# SOURCE MATERIAL
-- ===== PRECONDITION & SPEC =====
def Spec_generate_prime_powers (lo : Int) (hi : Int) (char_min : Int) (out : List (Int × Int × Int)) : Prop := out = generate_prime_powers_alt lo hi char_min
instance (lo : Int) (hi : Int) (char_min : Int) (out : List (Int × Int × Int)) : Decidable (Spec_generate_prime_powers lo hi char_min out) := by unfold Spec_generate_prime_powers; infer_instance

-- ===== CLAIM (what is proved, stated in full; the proofs are below) =====
def Claim_equal_generate_prime_powers : Prop := ∀ (lo : Int) (hi : Int) (char_min : Int), Dom_generate_prime_powers lo hi char_min → Spec_generate_prime_powers lo hi char_min (generate_prime_powers lo hi char_min)

-- ===== LEMMAS AND PROOFS =====

-- 'no divisor d with 2 ≤ d and d*d ≤ t': the primality notion both the 6k±1 trial-division
-- loop of A and the sieve of B decide
def NoDiv (t : Int) : Prop := ∀ d : Int, 2 ≤ d → d ∣ t → ¬ d * d ≤ t

def IntPrime (t : Int) : Prop := 2 ≤ t ∧ NoDiv t

theorem nat_noDiv_prime {m : Nat} (h2 : 2 ≤ m) :
    m.Prime ↔ ∀ d : Nat, 2 ≤ d → d ∣ m → ¬ d * d ≤ m := by
  constructor
  · intro hp d hd hdvd hsq
    rcases hp.eq_one_or_self_of_dvd d hdvd with h1 | h1
    · omega
    · subst h1
      nlinarith
  · intro hnd
    by_contra hnp
    have hmf := Nat.minFac_dvd m
    have hpf := Nat.minFac_prime (show m ≠ 1 by omega)
    have hsq := Nat.minFac_sq_le_self (show 0 < m by omega) hnp
    rw [pow_two] at hsq
    exact hnd m.minFac hpf.two_le hmf hsq

theorem intPrime_iff {t : Int} : IntPrime t ↔ 2 ≤ t ∧ t.toNat.Prime := by
  constructor
  · rintro ⟨h2, hnd⟩
    refine ⟨h2, (nat_noDiv_prime (by omega)).mpr ?_⟩
    intro d hd hdvd hsq
    refine hnd (d : Int) (by exact_mod_cast hd) ?_ ?_
    · have h : (d : Int) ∣ (t.toNat : Int) := by exact_mod_cast hdvd
      rwa [Int.toNat_of_nonneg (by omega)] at h
    · have h : ((d * d : Nat) : Int) ≤ ((t.toNat : Nat) : Int) := by exact_mod_cast hsq
      push_cast at h
      rwa [Int.toNat_of_nonneg (by omega)] at h
  · rintro ⟨h2, hp⟩
    refine ⟨h2, ?_⟩
    intro d hd hdvd hsq
    have e1 : ((d.toNat : Int)) = d := Int.toNat_of_nonneg (by omega)
    have e2 : ((t.toNat : Int)) = t := Int.toNat_of_nonneg (by omega)
    have hd' : d.toNat ∣ t.toNat := by
      have h : (d.toNat : Int) ∣ (t.toNat : Int) := by rw [e1, e2]; exact hdvd
      exact_mod_cast h
    have hsq' : d.toNat * d.toNat ≤ t.toNat := by
      rw [← e1, ← e2] at hsq
      exact_mod_cast hsq
    exact (nat_noDiv_prime (by omega)).mp hp d.toNat (by omega) hd' hsq'

theorem pow_ne_of_primes {p p' : Int} (hp : IntPrime p) (hp' : IntPrime p') (hne : p ≠ p')
    {k k' : Nat} (hk : 1 ≤ k) (hk' : 1 ≤ k') : p ^ k ≠ p' ^ k' := by
  intro heq
  have hA := (intPrime_iff.mp hp).2
  have hB := (intPrime_iff.mp hp').2
  have e1 : ((p.toNat : Int)) = p := Int.toNat_of_nonneg (by have := hp.1; omega)
  have e2 : ((p'.toNat : Int)) = p' := Int.toNat_of_nonneg (by have := hp'.1; omega)
  have hnat : p.toNat ^ k = p'.toNat ^ k' := by
    have h : ((p.toNat ^ k : Nat) : Int) = ((p'.toNat ^ k' : Nat) : Int) := by
      push_cast
      rw [e1, e2]
      exact heq
    exact_mod_cast h
  have hdvd : p.toNat ∣ p'.toNat ^ k' := hnat ▸ dvd_pow_self p.toNat (by omega : k ≠ 0)
  have hdd := hA.dvd_of_dvd_pow hdvd
  have heqn := (Nat.prime_dvd_prime_iff_eq hA hB).mp hdd
  apply hne
  rw [← e1, ← e2, heqn]

theorem is_prime_of_lt_two {p : Int} (h : p < 2) : is_prime p = false := by
  rw [is_prime, if_pos h]

theorem loop_true_aux (n : Int) :
    ∀ (N : Nat) (i : Int) (h5 : 5 ≤ i), (n + 1 - i * i).toNat = N → i % 6 = 5 →
    is_prime_loop n i h5 = true → ∀ j : Int, j ∣ n →
    ¬ ((j % 6 = 5 ∧ i ≤ j ∧ j * j ≤ n) ∨ (j % 6 = 1 ∧ i ≤ j - 2 ∧ (j - 2) * (j - 2) ≤ n)) := by
  intro N
  induction N using Nat.strong_induction_on with
  | _ N IH =>
  intro i h5 hN hmod htrue j hdvd hcase
  by_cases hg : i * i ≤ n
  · rw [is_prime_loop, dif_pos hg] at htrue
    by_cases hchk : (PySem.Int.mod n i == 0 || PySem.Int.mod n (i + 2) == 0) = true
    · rw [if_pos hchk] at htrue
      cases htrue
    · rw [if_neg hchk] at htrue
      have hnd1 : ¬ i ∣ n := fun hd =>
        hchk (by simp [(PySem.Int.mod_eq_zero_iff_dvd n i).mpr hd])
      have hnd2 : ¬ (i + 2) ∣ n := fun hd =>
        hchk (by simp [(PySem.Int.mod_eq_zero_iff_dvd n (i + 2)).mpr hd])
      rcases hcase with ⟨hj5, hij, hjj⟩ | ⟨hj1, hij, hjj⟩
      · rcases eq_or_lt_of_le hij with heq | hlt
        · exact hnd1 (by rw [heq]; exact hdvd)
        · exact IH _ (hN ▸ pv_meas6 h5 hg) (i + 6) (by omega) rfl (by omega) htrue j hdvd
            (Or.inl ⟨hj5, by omega, hjj⟩)
      · rcases eq_or_lt_of_le hij with heq | hlt
        · exact hnd2 (by rw [show i + 2 = j by omega]; exact hdvd)
        · exact IH _ (hN ▸ pv_meas6 h5 hg) (i + 6) (by omega) rfl (by omega) htrue j hdvd
            (Or.inr ⟨hj1, by omega, hjj⟩)
  · rcases hcase with ⟨_, hij, hjj⟩ | ⟨_, hij, hjj⟩
    · have hsq : i * i ≤ j * j := mul_le_mul hij hij (by omega) (by omega)
      linarith
    · have hsq : i * i ≤ (j - 2) * (j - 2) := mul_le_mul hij hij (by omega) (by omega)
      linarith

theorem loop_complete_aux (n : Int) :
    ∀ (N : Nat) (i : Int) (h5 : 5 ≤ i), (n + 1 - i * i).toNat = N → i % 6 = 5 →
    (∀ j : Int, j ∣ n →
      ¬ ((j % 6 = 5 ∧ i ≤ j ∧ j * j ≤ n) ∨ (j % 6 = 1 ∧ i ≤ j - 2 ∧ (j - 2) * (j - 2) ≤ n))) →
    is_prime_loop n i h5 = true := by
  intro N
  induction N using Nat.strong_induction_on with
  | _ N IH =>
  intro i h5 hN hmod hno
  rw [is_prime_loop]
  by_cases hg : i * i ≤ n
  · rw [dif_pos hg]
    have hnd1 : ¬ i ∣ n := fun hd => hno i hd (Or.inl ⟨hmod, le_refl i, hg⟩)
    have hnd2 : ¬ (i + 2) ∣ n := fun hd =>
      hno (i + 2) hd (Or.inr ⟨by omega, by omega, by rw [show i + 2 - 2 = i by omega]; exact hg⟩)
    rw [if_neg]
    · exact IH _ (hN ▸ pv_meas6 h5 hg) (i + 6) (by omega) rfl (by omega)
        (fun j hj hc => hno j hj (by
          rcases hc with ⟨a, b, c⟩ | ⟨a, b, c⟩
          · exact Or.inl ⟨a, by omega, c⟩
          · exact Or.inr ⟨a, by omega, c⟩))
    · simp only [Bool.or_eq_true, beq_iff_eq, PySem.Int.mod_eq_zero_iff_dvd]
      rintro (h | h)
      · exact hnd1 h
      · exact hnd2 h
  · rw [dif_neg hg]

# EXERCISE BRIEF
Looking at the entries above, can you reproduce exactly the lines from the one that holds "rcases hp.eq_one_or_self_of_dvd d" through the one that holds "exact hnd m.minFac hpf.two_le hmf hsq", and only those?

# ANSWER TO THE PROBLEM
    rcases hp.eq_one_or_self_of_dvd d hdvd with h1 | h1
    · omega
    · subst h1
      nlinarith
  · intro hnd
    by_contra hnp
    have hmf := Nat.minFac_dvd m
    have hpf := Nat.minFac_prime (show m ≠ 1 by omega)
    have hsq := Nat.minFac_sq_le_self (show 0 < m by omega) hnp
    rw [pow_two] at hsq
    exact hnd m.minFac hpf.two_le hmf hsq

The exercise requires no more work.